--- Source material ---
-- pv_equiv track=rewrite | github.com/ld18/FoLT | Homework_07.py | get_tagged_with
-- ===== SOURCE A (Python) =====
-- def get_tagged_with(tagged_words, tag_list):
--     # Create set of word types for every tag
--     type_sets = [
--         {word for word, tag2 in tagged_words if tag2 == tag}
--         for tag in tag_list
--     ]
--
--     # Get the intersection of all sets
--     if len(tag_list) == 1:
--         intersection = type_sets[0]
--
--     else:
--         intersection = type_sets[0].intersection(
--             *type_sets[1:]
--         )
--
--
--     # return the sorted intersection of all sets of word types of the given
--     # tags
--     return sorted(list(intersection))
-- ===== SOURCE B (Python) =====
-- def get_tagged_with(tagged_words, tag_list):
--     # One pass: group word types by tag, then intersect only the needed tags.
--     by_tag = {}
--     for word, tag in tagged_words:
--         by_tag.setdefault(tag, set()).add(word)
--     result = by_tag.get(tag_list[0], set())
--     for tag in tag_list[1:]:
--         result = result & by_tag.get(tag, set())
--     return sorted(result)
-- ===== Notes on version B (the rewrite author's own statement) =====
-- stated objective: faster
-- what changed: Instead of scanning the whole corpus once per tag, B groups word types by tag into a dict in a single pass and intersects only the sets of the requested tags.
import Mathlib
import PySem

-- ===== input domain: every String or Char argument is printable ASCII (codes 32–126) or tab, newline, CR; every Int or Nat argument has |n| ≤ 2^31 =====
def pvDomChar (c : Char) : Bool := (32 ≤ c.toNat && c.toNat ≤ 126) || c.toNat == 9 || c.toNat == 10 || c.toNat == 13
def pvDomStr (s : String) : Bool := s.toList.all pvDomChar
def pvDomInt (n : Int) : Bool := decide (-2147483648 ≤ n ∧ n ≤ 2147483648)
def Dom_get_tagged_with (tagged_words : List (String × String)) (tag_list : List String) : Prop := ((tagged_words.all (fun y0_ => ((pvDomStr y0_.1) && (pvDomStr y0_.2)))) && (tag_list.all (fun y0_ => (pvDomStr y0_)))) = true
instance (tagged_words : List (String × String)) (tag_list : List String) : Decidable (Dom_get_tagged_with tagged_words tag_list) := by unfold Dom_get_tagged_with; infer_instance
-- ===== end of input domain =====

-- B replaces A's per-tag scan of the whole corpus by a single grouping pass (tag -> set of word types)
-- followed by intersection of only the requested tags' sets; return value only, no observable mutation.


-- ===== PORT A =====
-- {word for word, tag2 in tagged_words if tag2 == tag}
def pvTypeSet (tagged_words : List (String × String)) (tag : String) : PySem.Set String :=
  PySem.Set.ofList ((tagged_words.filter (fun p => p.2 == tag)).map Prod.fst)

def get_tagged_with (tagged_words : List (String × String)) (tag_list : List String) : List String :=
  let type_sets := tag_list.map (fun tag => pvTypeSet tagged_words tag)
  match type_sets with
  | [] => []  -- unreachable under Pre_: Python's type_sets[0] raises IndexError here
  | s0 :: rest =>
    -- len(tag_list) == 1: intersection = type_sets[0] is the rest = [] case of the fold;
    -- type_sets[0].intersection(*type_sets[1:]) intersects left to right
    let intersection := rest.foldl PySem.Set.inter s0
    PySem.List.sorted intersection (fun x => x) false

-- ===== PORT B =====
def get_tagged_with_alt (tagged_words : List (String × String)) (tag_list : List String) : List String :=
  -- by_tag.setdefault(tag, set()).add(word)
  let by_tag : PySem.Dict String (PySem.Set String) :=
    tagged_words.foldl (fun d p => d.modify p.2 PySem.Set.empty (fun s => PySem.Set.add s p.1)) PySem.Dict.empty
  match tag_list with
  | [] => []  -- unreachable under Pre_: Python's tag_list[0] raises IndexError here
  | t :: rest =>
    let result := rest.foldl
      (fun acc tag => PySem.Set.inter acc (by_tag.getD tag PySem.Set.empty))
      (by_tag.getD t PySem.Set.empty)
    PySem.List.sorted result (fun x => x) false

-- ===== PRECONDITION & SPEC =====
-- Pre_ excludes exactly tag_list = [], on which Python A raises IndexError (type_sets[0]).
def Pre_get_tagged_with (tagged_words : List (String × String)) (tag_list : List String) : Prop :=
  tag_list ≠ []
instance (tagged_words : List (String × String)) (tag_list : List String) : Decidable (Pre_get_tagged_with tagged_words tag_list) := by unfold Pre_get_tagged_with; infer_instance

def pvWitness_get_tagged_with : (List (String × String)) × List String :=
  ([("dog", "NN"), ("runs", "VB"), ("dog", "VB")], ["NN", "VB"])

def Spec_get_tagged_with (tagged_words : List (String × String)) (tag_list : List String) (out : List String) : Prop := out = get_tagged_with_alt tagged_words tag_list
instance (tagged_words : List (String × String)) (tag_list : List String) (out : List String) : Decidable (Spec_get_tagged_with tagged_words tag_list out) := by unfold Spec_get_tagged_with; infer_instance

-- ===== CLAIM (what is proved, stated in full; the proofs are below) =====
def Claim_equal_get_tagged_with : Prop := ∀ (tagged_words : List (String × String)) (tag_list : List String), Dom_get_tagged_with tagged_words tag_list → Pre_get_tagged_with tagged_words tag_list → Spec_get_tagged_with tagged_words tag_list (get_tagged_with tagged_words tag_list)

-- ===== LEMMAS AND PROOFS =====

-- the grouping dict's entry for `tag` is exactly A's comprehension set for `tag`
theorem pv_getD_group (tagged_words : List (String × String))
    (d : PySem.Dict String (PySem.Set String)) (tag : String) :
    (tagged_words.foldl (fun d p => d.modify p.2 PySem.Set.empty (fun s => PySem.Set.add s p.1)) d).getD tag PySem.Set.empty
      = ((tagged_words.filter (fun p => p.2 == tag)).map Prod.fst).foldl PySem.Set.add (d.getD tag PySem.Set.empty) := by
  induction tagged_words generalizing d with
  | nil => rfl
  | cons p tl ih =>
    simp only [List.foldl_cons, ih, List.filter_cons]
    by_cases h : p.2 = tag
    · simp [h, PySem.Dict.getD_modify_self]
    · have hb : (p.2 == tag) = false := by simp [h]
      rw [PySem.Dict.getD_modify]
      simp [hb, Ne.symm h]

theorem pv_lookup_eq_typeSet (tagged_words : List (String × String)) (tag : String) :
    (tagged_words.foldl (fun d p => d.modify p.2 PySem.Set.empty (fun s => PySem.Set.add s p.1)) PySem.Dict.empty).getD tag PySem.Set.empty
      = pvTypeSet tagged_words tag := by
  rw [pv_getD_group, pvTypeSet, PySem.Set.ofList_eq_foldl]
  simp [PySem.Dict.getD_empty, PySem.Set.empty]

-- the two intersection folds coincide, since the dict lookup equals A's comprehension set
theorem pv_fold_eq (tagged_words : List (String × String)) (rest : List String) (s : PySem.Set String) :
    (rest.map (fun tag => pvTypeSet tagged_words tag)).foldl PySem.Set.inter s
      = rest.foldl (fun acc tag => PySem.Set.inter acc
          ((tagged_words.foldl (fun d p => d.modify p.2 PySem.Set.empty (fun s => PySem.Set.add s p.1)) PySem.Dict.empty).getD tag PySem.Set.empty)) s := by
  induction rest generalizing s with
  | nil => rfl
  | cons u us ih => simp only [List.map_cons, List.foldl_cons, pv_lookup_eq_typeSet, ih]

-- ===== VERDICT (by name: the statement is the Claim_ definition above) =====
theorem get_tagged_with_spec : Claim_equal_get_tagged_with := by
  intro tagged_words tag_list _ hpre
  unfold Spec_get_tagged_with get_tagged_with get_tagged_with_alt
  cases tag_list with
  | nil => exact absurd rfl hpre
  | cons t rest =>
    simp only [List.map_cons]
    rw [pv_lookup_eq_typeSet, ← pv_fold_eq]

--- Assigned task ---
Give again, word for word, every line of the listing above from the one with "-- what changed: Instead" to the one with "def get_tagged_with_alt (tagged_words", both inclusive, and nothing beyond them.

--- Answer to this problem ---
-- what changed: Instead of scanning the whole corpus once per tag, B groups word types by tag into a dict in a single pass and intersects only the sets of the requested tags.
import Mathlib
import PySem

-- ===== input domain: every String or Char argument is printable ASCII (codes 32–126) or tab, newline, CR; every Int or Nat argument has |n| ≤ 2^31 =====
def pvDomChar (c : Char) : Bool := (32 ≤ c.toNat && c.toNat ≤ 126) || c.toNat == 9 || c.toNat == 10 || c.toNat == 13
def pvDomStr (s : String) : Bool := s.toList.all pvDomChar
def pvDomInt (n : Int) : Bool := decide (-2147483648 ≤ n ∧ n ≤ 2147483648)
def Dom_get_tagged_with (tagged_words : List (String × String)) (tag_list : List String) : Prop := ((tagged_words.all (fun y0_ => ((pvDomStr y0_.1) && (pvDomStr y0_.2)))) && (tag_list.all (fun y0_ => (pvDomStr y0_)))) = true
instance (tagged_words : List (String × String)) (tag_list : List String) : Decidable (Dom_get_tagged_with tagged_words tag_list) := by unfold Dom_get_tagged_with; infer_instance
-- ===== end of input domain =====

-- B replaces A's per-tag scan of the whole corpus by a single grouping pass (tag -> set of word types)
-- followed by intersection of only the requested tags' sets; return value only, no observable mutation.


-- ===== PORT A =====
-- {word for word, tag2 in tagged_words if tag2 == tag}
def pvTypeSet (tagged_words : List (String × String)) (tag : String) : PySem.Set String :=
  PySem.Set.ofList ((tagged_words.filter (fun p => p.2 == tag)).map Prod.fst)

def get_tagged_with (tagged_words : List (String × String)) (tag_list : List String) : List String :=
  let type_sets := tag_list.map (fun tag => pvTypeSet tagged_words tag)
  match type_sets with
  | [] => []  -- unreachable under Pre_: Python's type_sets[0] raises IndexError here
  | s0 :: rest =>
    -- len(tag_list) == 1: intersection = type_sets[0] is the rest = [] case of the fold;
    -- type_sets[0].intersection(*type_sets[1:]) intersects left to right
    let intersection := rest.foldl PySem.Set.inter s0
    PySem.List.sorted intersection (fun x => x) false

-- ===== PORT B =====
def get_tagged_with_alt (tagged_words : List (String × String)) (tag_list : List String) : List String :=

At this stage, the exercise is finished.